Hey everyone. Welcome. This is my review for Mortal Kombat. See, this review is going to be pretty simple. In reviewing a film like this, I shall ask only one question: does this film kick ass? I am not an expert when it comes to video games. I am not an expert in Mortal Kombat. I am familiar with it though. I’ve been to arcades and friends’ houses before so I know some of the characters. I am (now) aware that Mortal Kombat has a story mode. I don’t mean to sound ignorant but…come on. How many people actually play Mortal Kombat for the story? I apologize if you are reading this and you are one of those people. But you have to know this right? You don’t buy Mortal Kombat for the story. You buy it to whoop on your friends in the goriest way possible. I have no bias, nostalgia, or attachment when it comes to this property. I’m either the wrong person to review this film or the perfect person to review this film. Either way, I again ask: does this film kick ass? Well first, there actually is a plot so let’s start there.
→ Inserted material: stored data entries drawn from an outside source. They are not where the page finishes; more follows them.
-- ===== PRECONDITION & SPEC =====
-- Pre_ excludes only the empty variable_tie_list, on which A raises ValueError
-- (max() of an empty sequence); B returns None (not a string) there.
def Pre_break_tie (variable_tie_list : List String) (domain_dict : List (String × List String)) (assigned_dict : List (String × String)) (constraint_list : List (String × String × String)) : Prop :=
  variable_tie_list ≠ []
instance (variable_tie_list : List String) (domain_dict : List (String × List String)) (assigned_dict : List (String × String)) (constraint_list : List (String × String × String)) : Decidable (Pre_break_tie variable_tie_list domain_dict assigned_dict constraint_list) := by unfold Pre_break_tie; infer_instance

def pvWitness_break_tie : List String × (List (String × List String)) × (List (String × String)) × (List (String × String × String)) :=
  (["b", "a"], [("a", ["1"]), ("b", ["1"])], [("c", "1")], [("a", "!=", "b"), ("a", "!=", "c")])

def Spec_break_tie (variable_tie_list : List String) (domain_dict : List (String × List String)) (assigned_dict : List (String × String)) (constraint_list : List (String × String × String)) (out : String) : Prop := out = break_tie_alt variable_tie_list domain_dict assigned_dict constraint_list
instance (variable_tie_list : List String) (domain_dict : List (String × List String)) (assigned_dict : List (String × String)) (constraint_list : List (String × String × String)) (out : String) : Decidable (Spec_break_tie variable_tie_list domain_dict assigned_dict constraint_list out) := by unfold Spec_break_tie; infer_instance

-- ===== CLAIM (what is proved, stated in full; the proofs are below) =====
def Claim_equal_break_tie : Prop := ∀ (variable_tie_list : List String) (domain_dict : List (String × List String)) (assigned_dict : List (String × String)) (constraint_list : List (String × String × String)), Dom_break_tie variable_tie_list domain_dict assigned_dict constraint_list → Pre_break_tie variable_tie_list domain_dict assigned_dict constraint_list → Spec_break_tie variable_tie_list domain_dict assigned_dict constraint_list (break_tie variable_tie_list domain_dict assigned_dict constraint_list)

-- ===== LEMMAS AND PROOFS =====

-- "r beats-or-equals y": strictly higher degree, or equal degree and alphabetically no later
def pvGe2 (g : String → Int) (r y : String) : Prop :=
  g y < g r ∨ (g y = g r ∧ r ≤ y)

theorem pvGe2_refl (g : String → Int) (x : String) : pvGe2 g x x :=
  Or.inr ⟨rfl, le_refl _⟩

theorem pvGe2_trans (g : String → Int) {x y z : String}
    (h1 : pvGe2 g x y) (h2 : pvGe2 g y z) : pvGe2 g x z := by
  rcases h1 with h1 | ⟨e1, l1⟩ <;> rcases h2 with h2 | ⟨e2, l2⟩
  · exact Or.inl (h2.trans h1)
  · exact Or.inl (e2 ▸ h1)
  · exact Or.inl (e1 ▸ h2)
  · exact Or.inr ⟨e2.trans e1, l1.trans l2⟩

-- the element both programs return: the alphabetically-first maximal-degree candidate
def pvBest (g : String → Int) (xs : List String) (r : String) : Prop :=
  r ∈ xs ∧ ∀ y ∈ xs, pvGe2 g r y

theorem pvBest_unique (g : String → Int) (xs : List String) {r1 r2 : String}
    (h1 : pvBest g xs r1) (h2 : pvBest g xs r2) : r1 = r2 := by
  rcases h1.2 r2 h2.1 with hlt | ⟨he, hle⟩
  · rcases h2.2 r1 h1.1 with hlt' | ⟨he', _⟩
    · exact absurd (hlt.trans hlt') (lt_irrefl _)
    · exact absurd hlt (he' ▸ lt_irrefl _)
  · rcases h2.2 r1 h1.1 with hlt' | ⟨_, hle'⟩
    · exact absurd hlt' (he ▸ lt_irrefl _)
    · exact le_antisymm hle hle'
-- pv_equiv track=rewrite | github.com/garciaagui/project-algorithms | challenges/challenge_palindromes_recursive.py | is_palindrome_recursive
-- ===== SOURCE A (Python) =====
-- def is_palindrome_recursive(word, low_index, high_index):
--     word = word.lower()
--
--     if not len(word) or word[low_index] != word[high_index]:
--         return False
--
--     if low_index == (len(word) - 1) and high_index == 0:
--         return word[low_index] == word[high_index]
--
--     else:
--         low_index += 1
--         high_index -= 1
--         return is_palindrome_recursive(word, low_index, high_index)
-- ===== SOURCE B (Python) =====
-- def is_palindrome_recursive(word, low_index, high_index):
--     word = word.lower()
--     n = len(word)
--     while True:
--         if not n or word[low_index] != word[high_index]:
--             return False
--         if low_index == n - 1 and high_index == 0:
--             return True
--         low_index += 1
--         high_index -= 1
-- ===== Notes on version B (the rewrite author's own statement) =====
-- stated objective: simpler
-- what changed: B lowercases the word once and replaces A's tail recursion (which re-runs word.lower() over the whole string on every call) by a two-index while loop with the same guards and index stepping.
import Mathlib
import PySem

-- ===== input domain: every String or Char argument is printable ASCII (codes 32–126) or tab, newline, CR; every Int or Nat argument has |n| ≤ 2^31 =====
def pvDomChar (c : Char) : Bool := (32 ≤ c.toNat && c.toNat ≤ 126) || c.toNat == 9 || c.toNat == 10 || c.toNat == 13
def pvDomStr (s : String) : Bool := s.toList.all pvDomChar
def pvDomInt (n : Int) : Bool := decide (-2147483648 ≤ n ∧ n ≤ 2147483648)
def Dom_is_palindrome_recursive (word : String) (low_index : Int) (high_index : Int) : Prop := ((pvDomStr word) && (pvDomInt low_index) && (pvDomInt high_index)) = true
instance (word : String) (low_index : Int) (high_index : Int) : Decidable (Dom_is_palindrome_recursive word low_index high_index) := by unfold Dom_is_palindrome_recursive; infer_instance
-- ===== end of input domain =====

-- B replaces A's tail recursion (which re-lowercases the whole word on every call) by a
-- single lowercasing followed by a two-index loop with the same guards and index stepping.

-- two small facts the ports' termination measures cite
lemma pvLenLower (s : List Char) : (PySem.Chars.lower s).length = s.length := by
  simp [PySem.Chars.lower]

lemma pvInRange_of_some {α : Type} {xs : List α} {i : Int} {c : α}
    (h : PySem.List.pyGet? xs i = some c) : PySem.Raise.InRange xs.length i := by
  by_contra hc
  rw [(PySem.List.pyGet?_eq_none_iff _ _).mpr hc] at h
  exact Option.some_ne_none c h.symm

-- ===== PORT A =====
-- literal port of A: lowercases on every call, indexes word[low] and word[high]
-- (a `none` from pyGet? is Python's IndexError; those inputs are outside Pre_, the port returns false there)
def is_palindrome_recursive (word : String) (low_index : Int) (high_index : Int) : Bool :=
  let w := PySem.Str.lower word
  if PySem.Str.len w = 0 then false
  else
    match hl : PySem.Str.pyGet? w low_index, PySem.Str.pyGet? w high_index with
    | some cl, some ch =>
      if cl ≠ ch then false
      else if low_index = PySem.Str.len w - 1 ∧ high_index = 0 then cl = ch
      else is_palindrome_recursive w (low_index + 1) (high_index - 1)
    | _, _ => false
termination_by ((PySem.Str.lower word).toList.length - low_index).toNat
decreasing_by
  have hin : PySem.List.pyGet? (PySem.Str.lower word).toList low_index = some cl := by
    have h := hl
    rw [PySem.Str.pyGet?, PySem.Chars.pyGet?_eq_listPyGet?] at h
    exact h
  obtain ⟨_, hlt⟩ := pvInRange_of_some hin
  have hlen : (PySem.Str.lower (PySem.Str.lower word)).toList.length = (PySem.Str.lower word).toList.length := by
    rw [PySem.Str.toList_lower, PySem.Str.toList_lower, pvLenLower]
  omega

-- ===== PORT B =====
-- B's loop: fixed lowered char list and its length, two moving indices
def pvPalLoop (cs : List Char) (n : Int) (lo : Int) (hi : Int) : Bool :=
  if n = 0 then false
  else
    match hl : PySem.List.pyGet? cs lo, PySem.List.pyGet? cs hi with
    | none, _ => false
    | _, none => false
    | some a, some b =>
      if a ≠ b then false
      else if lo = n - 1 ∧ hi = 0 then true
      else pvPalLoop cs n (lo + 1) (hi - 1)
termination_by ((cs.length : Int) - lo).toNat
decreasing_by
  obtain ⟨_, hlt⟩ := pvInRange_of_some hl
  omega

def is_palindrome_recursive_alt (word : String) (low_index : Int) (high_index : Int) : Bool :=
  let cs := (PySem.Str.lower word).toList
  pvPalLoop cs (PySem.List.len cs) low_index high_index

-- ===== PRECONDITION & SPEC =====
-- Pre_ excludes exactly the inputs on which Python A raises: an IndexError when an index
-- steps out of range before a mismatch or the (low = n-1, high = 0) stop is reached.
def Pre_is_palindrome_recursive (word : String) (low_index : Int) (high_index : Int) : Prop :=
  let cs := (PySem.Str.lower word).toList
  let n : Int := cs.length
  n = 0 ∨ (-n ≤ low_index ∧ low_index < n ∧ -n ≤ high_index ∧ high_index < n ∧
    ((0 ≤ low_index ∧ low_index + high_index = n - 1) ∨
     ∃ k ∈ List.range ((min (n - 1 - low_index) (n + high_index)).toNat + 1),
       PySem.List.pyGet? cs (low_index + k) ≠ PySem.List.pyGet? cs (high_index - k)))
instance (word : String) (low_index : Int) (high_index : Int) : Decidable (Pre_is_palindrome_recursive word low_index high_index) := by unfold Pre_is_palindrome_recursive; infer_instance

def pvWitness_is_palindrome_recursive : String × Int × Int := ("Aba", 0, 2)

def Spec_is_palindrome_recursive (word : String) (low_index : Int) (high_index : Int) (out : Bool) : Prop := out = is_palindrome_recursive_alt word low_index high_index
instance (word : String) (low_index : Int) (high_index : Int) (out : Bool) : Decidable (Spec_is_palindrome_recursive word low_index high_index out) := by unfold Spec_is_palindrome_recursive; infer_instance

-- ===== CLAIM (what is proved, stated in full; the proofs are below) =====
def Claim_equal_is_palindrome_recursive : Prop := ∀ (word : String) (low_index : Int) (high_index : Int), Dom_is_palindrome_recursive word low_index high_index → Pre_is_palindrome_recursive word low_index high_index → Spec_is_palindrome_recursive word low_index high_index (is_palindrome_recursive word low_index high_index)

-- ===== LEMMAS AND PROOFS =====

lemma pvLowerChar_idem (c : Char) : PySem.Chars.lowerChar (PySem.Chars.lowerChar c) = PySem.Chars.lowerChar c := by
  simp only [PySem.Chars.lowerChar, PySem.Chars.isupper, Bool.and_eq_true, decide_eq_true_eq]
  split_ifs with h1 h2
  · exfalso
    obtain ⟨h1a, h1b⟩ := h1
    obtain ⟨h2a, h2b⟩ := h2
    have hb : c.toNat ≤ 90 := Fin.mk_le_mk.mp h1b
    have ha : (65:Nat) ≤ c.toNat := Fin.mk_le_mk.mp h1a
    have hv : (Char.ofNat (c.toNat + 32)).toNat = c.toNat + 32 := by
      rw [Char.toNat_ofNat, if_pos (Or.inl (by omega))]
    have h2a' : 65 ≤ (Char.ofNat (c.toNat + 32)).toNat := Fin.mk_le_mk.mp h2a
    have h2b' : (Char.ofNat (c.toNat + 32)).toNat ≤ 90 := Fin.mk_le_mk.mp h2b
    rw [hv] at h2a' h2b'
    omega
  · rfl
  · rfl

lemma pvLower_idem (s : List Char) : PySem.Chars.lower (PySem.Chars.lower s) = PySem.Chars.lower s := by
  simp [PySem.Chars.lower, pvLowerChar_idem]

-- equation lemmas for the two ports (their matches carry a named hypothesis, so we
-- unfold them once here with `split` and use these below)
lemma pvLoop_some (cs : List Char) (n lo hi : Int) {cl ch : Char} (h0 : ¬ n = 0)
    (h1 : PySem.List.pyGet? cs lo = some cl) (h2 : PySem.List.pyGet? cs hi = some ch) :
    pvPalLoop cs n lo hi = (if cl ≠ ch then false else if lo = n - 1 ∧ hi = 0 then true
      else pvPalLoop cs n (lo + 1) (hi - 1)) := by
  rw [pvPalLoop, if_neg h0]
  split
  · next heq1 => rw [h1] at heq1; simp at heq1
  · next x heqa heqb => rw [h2] at heqa; simp at heqa
  · next a b heq1 heq2 =>
      rw [h1] at heq1; rw [h2] at heq2
      injection heq1 with e1; injection heq2 with e2
      rw [e1, e2]

lemma pvLoop_none_left (cs : List Char) (n lo hi : Int)
    (h1 : PySem.List.pyGet? cs lo = none) : pvPalLoop cs n lo hi = false := by
  rw [pvPalLoop]
  split
  · rfl
  · split
    · rfl
    · rfl
    · next a b heq1 heq2 => rw [h1] at heq1; simp at heq1

lemma pvLoop_none_right (cs : List Char) (n lo hi : Int)
    (h2 : PySem.List.pyGet? cs hi = none) : pvPalLoop cs n lo hi = false := by
  rw [pvPalLoop]
  split
  · rfl
  · split
    · rfl
    · rfl
    · next a b heq1 heq2 => rw [h2] at heq2; simp at heq2

lemma pvA_len0 (word : String) (lo hi : Int)
    (h0 : PySem.Str.len (PySem.Str.lower word) = 0) :
    is_palindrome_recursive word lo hi = false := by
  rw [is_palindrome_recursive, if_pos h0]

lemma pvA_some (word : String) (lo hi : Int) {cl ch : Char}
    (h0 : ¬ PySem.Str.len (PySem.Str.lower word) = 0)
    (h1 : PySem.Str.pyGet? (PySem.Str.lower word) lo = some cl)
    (h2 : PySem.Str.pyGet? (PySem.Str.lower word) hi = some ch) :
    is_palindrome_recursive word lo hi =
      (if cl ≠ ch then false
       else if lo = PySem.Str.len (PySem.Str.lower word) - 1 ∧ hi = 0 then decide (cl = ch)
       else is_palindrome_recursive (PySem.Str.lower word) (lo + 1) (hi - 1)) := by
  rw [is_palindrome_recursive, if_neg h0]
  split
  · next a b heq1 heq2 =>
      rw [h1] at heq1; rw [h2] at heq2
      injection heq1 with e1; injection heq2 with e2
      rw [e1, e2]
  · exfalso
    rename_i hno
    exact hno cl ch (by rw [h1]) (by rw [h2])

lemma pvA_none_left (word : String) (lo hi : Int)
    (h1 : PySem.Str.pyGet? (PySem.Str.lower word) lo = none) :
    is_palindrome_recursive word lo hi = false := by
  rw [is_palindrome_recursive]
  split
  · rfl
  · split
    · next a b heq1 heq2 => rw [h1] at heq1; simp at heq1
    · rfl

lemma pvA_none_right (word : String) (lo hi : Int)
    (h2 : PySem.Str.pyGet? (PySem.Str.lower word) hi = none) :
    is_palindrome_recursive word lo hi = false := by
  rw [is_palindrome_recursive]
  split
  · rfl
  · split
    · next a b heq1 heq2 => rw [h2] at heq2; simp at heq2
    · rfl

-- bridge: string-level indexing of the lowered word is list-level indexing
lemma pvGetBridge (word : String) (i : Int) :
    PySem.Str.pyGet? (PySem.Str.lower word) i
      = PySem.List.pyGet? (PySem.Str.lower word).toList i := by
  rw [PySem.Str.pyGet?, PySem.Chars.pyGet?_eq_listPyGet?]

-- A on a word equals B's loop over the lowered word (induction on the room above low_index)
lemma pvA_eq_loop (m : Nat) : ∀ (word : String) (lo hi : Int),
    ((PySem.Str.lower word).toList.length : Int) - lo ≤ m →
    is_palindrome_recursive word lo hi
      = pvPalLoop (PySem.Str.lower word).toList ((PySem.Str.lower word).toList.length : Int) lo hi := by
  induction m with
  | zero =>
    intro word lo hi hm
    have e1 : PySem.List.pyGet? (PySem.Str.lower word).toList lo = none := by
      apply (PySem.List.pyGet?_eq_none_iff _ _).mpr
      rintro ⟨-, hb⟩
      omega
    rw [pvA_none_left word lo hi (by rw [pvGetBridge, e1]), pvLoop_none_left _ _ _ _ e1]
  | succ m ih =>
    intro word lo hi hm
    have hll : (PySem.Str.lower (PySem.Str.lower word)).toList = (PySem.Str.lower word).toList := by
      rw [PySem.Str.toList_lower, PySem.Str.toList_lower, pvLower_idem]
    by_cases h0 : ((PySem.Str.lower word).toList.length : Int) = 0
    · rw [pvA_len0 word lo hi (by rw [PySem.Str.len_eq]; exact h0), pvPalLoop, if_pos h0]
    · have h0' : ¬ PySem.Str.len (PySem.Str.lower word) = 0 := by
        rw [PySem.Str.len_eq]; exact h0
      cases h1 : PySem.List.pyGet? (PySem.Str.lower word).toList lo with
      | none => rw [pvA_none_left word lo hi (by rw [pvGetBridge, h1]), pvLoop_none_left _ _ _ _ h1]
      | some cl =>
        cases h2 : PySem.List.pyGet? (PySem.Str.lower word).toList hi with
        | none => rw [pvA_none_right word lo hi (by rw [pvGetBridge, h2]), pvLoop_none_right _ _ _ _ h2]
        | some ch =>
          rw [pvA_some word lo hi h0' (by rw [pvGetBridge, h1]) (by rw [pvGetBridge, h2]),
              pvLoop_some _ _ _ _ h0 h1 h2, PySem.Str.len_eq]
          by_cases hne : cl ≠ ch
          · rw [if_pos hne, if_pos hne]
          · rw [if_neg hne, if_neg hne]
            by_cases hterm : lo = ((PySem.Str.lower word).toList.length : Int) - 1 ∧ hi = 0
            · rw [if_pos hterm, if_pos hterm]
              push Not at hne
              simp [hne]
            · rw [if_neg hterm, if_neg hterm]
              obtain ⟨-, hlt⟩ := pvInRange_of_some h1
              have hrec := ih (PySem.Str.lower word) (lo + 1) (hi - 1) (by rw [hll]; omega)
              rw [hll] at hrec
              exact hrec

theorem pvMain (word : String) (lo hi : Int) :
    is_palindrome_recursive word lo hi = is_palindrome_recursive_alt word lo hi := by
  rw [is_palindrome_recursive_alt]
  simp only [PySem.List.len_eq]
  exact pvA_eq_loop (((PySem.Str.lower word).toList.length : Int) - lo).toNat word lo hi (by omega)

-- ===== VERDICT (by name: the statement is the Claim_ definition above) =====
theorem is_palindrome_recursive_spec : Claim_equal_is_palindrome_recursive := by
  intro word lo hi _ _
  unfold Spec_is_palindrome_recursive
  exact pvMain word lo hi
Lewis Tan is Cole Young. He’s a family man and MMA fighter down on his luck. He’s had a strange dragon-shaped birthmark ever since he was born. With the help of Jessica McNamee’s Sonya Blade and Mehcad Brooks’ Jax, he’ll discover that it’s not exactly a birthmark but an invitation. See, Earth is not just the only realm out there. The sinister Outworld, led by Shang Tsung (Ng Chin Han), has defeated Earthrealm in tournament after tournament. This tournament is a fight to the death called “Mortal Kombat”. If Outworld wins one more tournament against Earth, they have plans to take over and enslave the population. Surely there is someone to stop Outworld and Shang Tsung right? Why of course. There’s Earthrealm champions Liu Kang (Ludi Lin) and Kung Lao (Max Huang). They will need to train Cole and his dragon-marked companions (including a mercenary named Kano) in a last defense effort for Earth.

There’s also a few other characters game fans will be familiar with. The humans train at the temple overlooked by the god of thunder, Raiden (Tadanobu Asano). There’s also Hanzo Hasashi (Hiroyuki Sanada), a relative of Cole’s and master of the blade. Shang Tsung has his own champions looking to kill off the Earthrealm fighters. I won’t reveal the surprise of some of these characters (though Sisi Stringer’s Mileena is frankly terrifying). Of course though, there is one foe that rises above the rest: Sub-Zero (even I know this character). Sub-Zero is played by The Raid actor Joe Taslim. This is a character to be feared. He is an expert with his superhuman abilities (he has the power of ice and can freeze anything at will). Taslim effectively brings a foreboding presence and menace to the role.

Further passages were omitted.